In the data that follows, find the line with "cases ls with"; transcribe it, every later line up to the one with "only [h2, if_pos]", and that line as well, exactly and with no others.
*** MATERIAL FOR THE TASK ***
-- pv_equiv track=rewrite | github.com/josteint/sidfinity | src/player/test_songs.py | strip_player_defines
-- ===== SOURCE A (Python) =====
-- def strip_player_defines(player_src):
--     """Remove #ifndef/define blocks for symbols we define in data section."""
--     lines = player_src.split("\n")
--     out = []
--     skip_depth = 0
--     defines_to_strip = {
--         "base", "SIDBASE", "FIRSTNOTE", "DEFAULTTEMPO", "ADPARAM", "SRPARAM",
--         "FIRSTNOHRINSTR", "FIRSTLEGATOINSTR",
--         "mt_songtbllo",  # triggers the whole dummy data block
--     }
--     i = 0
--     while i < len(lines):
--         line = lines[i].strip()
--         if line.startswith("#ifndef"):
--             sym = line.split()[1] if len(line.split()) > 1 else ""
--             if sym in defines_to_strip:
--                 # Skip until matching #endif
--                 depth = 1
--                 i += 1
--                 while i < len(lines) and depth > 0:
--                     l = lines[i].strip()
--                     if l.startswith("#ifndef") or l.startswith("#ifdef"):
--                         depth += 1
--                     elif l.startswith("#endif"):
--                         depth -= 1
--                     i += 1
--                 continue
--         out.append(lines[i])
--         i += 1
--     return "\n".join(out)
-- ===== SOURCE B (Python) =====
-- def strip_player_defines(player_src):
--     """Remove #ifndef/define blocks for symbols we define in data section."""
--     defines_to_strip = {
--         "base", "SIDBASE", "FIRSTNOTE", "DEFAULTTEMPO", "ADPARAM", "SRPARAM",
--         "FIRSTNOHRINSTR", "FIRSTLEGATOINSTR",
--         "mt_songtbllo",
--     }
--     out = []
--     skip_depth = 0
--     for raw in player_src.split("\n"):
--         line = raw.strip()
--         if skip_depth > 0:
--             if line.startswith("#ifndef") or line.startswith("#ifdef"):
--                 skip_depth += 1
--             elif line.startswith("#endif"):
--                 skip_depth -= 1
--         elif (line.startswith("#ifndef")
--               and len(line.split()) > 1
--               and line.split()[1] in defines_to_strip):
--             skip_depth = 1
--         else:
--             out.append(raw)
--     return "\n".join(out)
-- ===== Notes on version B (the rewrite author's own statement) =====
-- stated objective: simpler
-- what changed: Replaced the index-based outer loop with a nested inner skipping loop by a single flat pass over the lines maintaining a persistent skip_depth counter.
import Mathlib
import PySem

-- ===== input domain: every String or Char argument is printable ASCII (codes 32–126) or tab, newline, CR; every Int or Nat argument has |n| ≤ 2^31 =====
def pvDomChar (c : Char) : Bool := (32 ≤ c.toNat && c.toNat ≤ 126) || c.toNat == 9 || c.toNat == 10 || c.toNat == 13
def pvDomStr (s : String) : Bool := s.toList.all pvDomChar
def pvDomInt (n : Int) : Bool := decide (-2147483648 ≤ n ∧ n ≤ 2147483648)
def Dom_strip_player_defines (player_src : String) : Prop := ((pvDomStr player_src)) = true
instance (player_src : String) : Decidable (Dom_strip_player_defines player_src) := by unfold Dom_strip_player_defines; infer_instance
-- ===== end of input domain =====

-- B replaces A's nested inner skipping loop by one flat pass keeping a skip_depth counter (objective: simpler).

-- ===== PORT A =====
-- the set literal both Pythons build
def pvDefinesToStrip : PySem.Set String :=
  PySem.Set.ofList ["base", "SIDBASE", "FIRSTNOTE", "DEFAULTTEMPO", "ADPARAM", "SRPARAM",
                    "FIRSTNOHRINSTR", "FIRSTLEGATOINSTR", "mt_songtbllo"]

-- A's inner `while i < len(lines) and depth > 0` loop: consumes lines, returns the remaining suffix
def pvSkipA : List String → Nat → List String
  | [], _ => []
  | l :: rest, depth =>
    if depth = 0 then l :: rest
    else
      let s := PySem.Str.strip l
      if PySem.Str.startswith s "#ifndef" || PySem.Str.startswith s "#ifdef" then
        pvSkipA rest (depth + 1)
      else if PySem.Str.startswith s "#endif" then
        pvSkipA rest (depth - 1)
      else
        pvSkipA rest depth

-- needed by pvOuterA's termination argument
theorem pvSkipA_length_le (ls : List String) (d : Nat) : (pvSkipA ls d).length ≤ ls.length := by
  induction ls generalizing d with
  | nil => simp [pvSkipA]
  | cons l rest ih =>
    simp only [pvSkipA]
    split_ifs <;> simp <;> exact le_trans (ih _) (Nat.le_succ _)

-- A's outer `while i < len(lines)` loop
def pvOuterA : List String → List String
  | [] => []
  | l :: rest =>
    let line := PySem.Str.strip l
    if PySem.Str.startswith line "#ifndef" = true then
      let parts := PySem.Str.split₀ line
      let sym := if 1 < parts.length then parts[1]! else ""
      if PySem.Set.contains pvDefinesToStrip sym = true then
        pvOuterA (pvSkipA rest 1)
      else
        l :: pvOuterA rest
    else
      l :: pvOuterA rest
termination_by ls => ls.length
decreasing_by
  · exact Nat.lt_succ_of_le (pvSkipA_length_le rest 1)
  · exact Nat.lt_succ_self _
  · exact Nat.lt_succ_self _

-- player_src.split("\n"): Str.split? is none only for sep = "", and the sep here is the literal "\n"
def strip_player_defines (player_src : String) : String :=
  PySem.Str.join "\n" (pvOuterA ((PySem.Str.split? player_src "\n").getD []))

-- ===== PORT B =====
-- one flat step of B's single loop: state = (skip_depth, out)
def pvStepB (st : Nat × List String) (raw : String) : Nat × List String :=
  let line := PySem.Str.strip raw
  if 0 < st.1 then
    if PySem.Str.startswith line "#ifndef" || PySem.Str.startswith line "#ifdef" then
      (st.1 + 1, st.2)
    else if PySem.Str.startswith line "#endif" then
      (st.1 - 1, st.2)
    else
      st
  else if PySem.Str.startswith line "#ifndef" &&
          decide (1 < (PySem.Str.split₀ line).length) &&
          PySem.Set.contains pvDefinesToStrip (PySem.Str.split₀ line)[1]! then
    (1, st.2)
  else
    (st.1, st.2 ++ [raw])

def strip_player_defines_alt (player_src : String) : String :=
  PySem.Str.join "\n" (((PySem.Str.split? player_src "\n").getD []).foldl pvStepB (0, [])).2

-- ===== PRECONDITION & SPEC =====
def Spec_strip_player_defines (player_src : String) (out : String) : Prop := out = strip_player_defines_alt player_src
instance (player_src : String) (out : String) : Decidable (Spec_strip_player_defines player_src out) := by unfold Spec_strip_player_defines; infer_instance

-- ===== CLAIM (what is proved, stated in full; the proofs are below) =====
def Claim_equal_strip_player_defines : Prop := ∀ (player_src : String), Dom_strip_player_defines player_src → Spec_strip_player_defines player_src (strip_player_defines player_src)

-- ===== LEMMAS AND PROOFS =====

theorem pvSkipA_zero (ls : List String) : pvSkipA ls 0 = ls := by
  cases ls <;> simp [pvSkipA]

-- while skip_depth > 0, the flat fold appends nothing and reaches the same suffix as A's inner loop
theorem pv_fold_skip (ls : List String) (d : Nat) (acc : List String) (hd : 0 < d) :
    (ls.foldl pvStepB (d, acc)).2 = ((pvSkipA ls d).foldl pvStepB (0, acc)).2 := by
  induction ls generalizing d with
  | nil => simp [pvSkipA]
  | cons l rest ih =>
    simp only [List.foldl_cons, pvStepB, pvSkipA]
    rw [if_neg (by omega : ¬ d = 0), if_pos hd]
    split_ifs with h1 h2
    · exact ih (d + 1) (by omega)
    · by_cases hd1 : d = 1
      · subst hd1; simp [pvSkipA_zero]
      · exact ih (d - 1) (by omega)
    · exact ih d hd

theorem pv_set_empty : "" ∉ pvDefinesToStrip := by
  simp only [pvDefinesToStrip, PySem.Set.mem_ofList]
  simp

-- B's guard equals A's `sym in defines_to_strip` with sym = parts[1] if len(parts) > 1 else ""
theorem pv_sym_cond (b : Bool) (parts : List String) :
    (b && decide (1 < parts.length) && PySem.Set.contains pvDefinesToStrip parts[1]!) =
    (b && PySem.Set.contains pvDefinesToStrip (if 1 < parts.length then parts[1]! else "")) := by
  by_cases h : 1 < parts.length
  · simp [h]
  · simp [h, pv_set_empty]

-- at skip_depth 0 the flat fold emits exactly what A's outer loop emits
theorem pv_fold_outer (ls acc : List String) :
    (ls.foldl pvStepB (0, acc)).2 = acc ++ pvOuterA ls := by
  generalize hn : ls.length = n
  induction n using Nat.strong_induction_on generalizing ls acc with
  | _ n ih =>
    cases ls with
    | nil => simp [pvOuterA]
    | cons l rest =>
      subst hn
      simp only [List.foldl_cons, pvStepB, pvOuterA]
      rw [if_neg (lt_irrefl 0), pv_sym_cond]
      by_cases h1 : PySem.Str.startswith (PySem.Str.strip l) "#ifndef" = true
      · simp only [h1, Bool.true_and, if_pos]
        by_cases h2 : PySem.Set.contains pvDefinesToStrip
            (if 1 < (PySem.Str.split₀ (PySem.Str.strip l)).length
             then (PySem.Str.split₀ (PySem.Str.strip l))[1]! else "") = true
        · simp only [h2, if_pos]
          rw [pv_fold_skip rest 1 acc (by omega),
              ih (pvSkipA rest 1).length
                 (Nat.lt_succ_of_le (pvSkipA_length_le rest 1)) _ _ rfl]
        · simp only [h2, Bool.false_eq_true, if_false]
          rw [ih rest.length (Nat.lt_succ_self _) _ _ rfl]
          simp
      · simp only [Bool.not_eq_true] at h1
        simp only [h1, Bool.false_and, Bool.false_eq_true, if_false]
        rw [ih rest.length (Nat.lt_succ_self _) _ _ rfl]
        simp

-- ===== VERDICT (by name: the statement is the Claim_ definition above) =====
theorem strip_player_defines_spec : Claim_equal_strip_player_defines := by
  intro player_src _
  unfold Spec_strip_player_defines strip_player_defines strip_player_defines_alt
  rw [pv_fold_outer]
  simp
*** End of MATERIAL FOR THE TASK ***
__ANSWER SECTION__:
    cases ls with
    | nil => simp [pvOuterA]
    | cons l rest =>
      subst hn
      simp only [List.foldl_cons, pvStepB, pvOuterA]
      rw [if_neg (lt_irrefl 0), pv_sym_cond]
      by_cases h1 : PySem.Str.startswith (PySem.Str.strip l) "#ifndef" = true
      · simp only [h1, Bool.true_and, if_pos]
        by_cases h2 : PySem.Set.contains pvDefinesToStrip
            (if 1 < (PySem.Str.split₀ (PySem.Str.strip l)).length
             then (PySem.Str.split₀ (PySem.Str.strip l))[1]! else "") = true
        · simp only [h2, if_pos]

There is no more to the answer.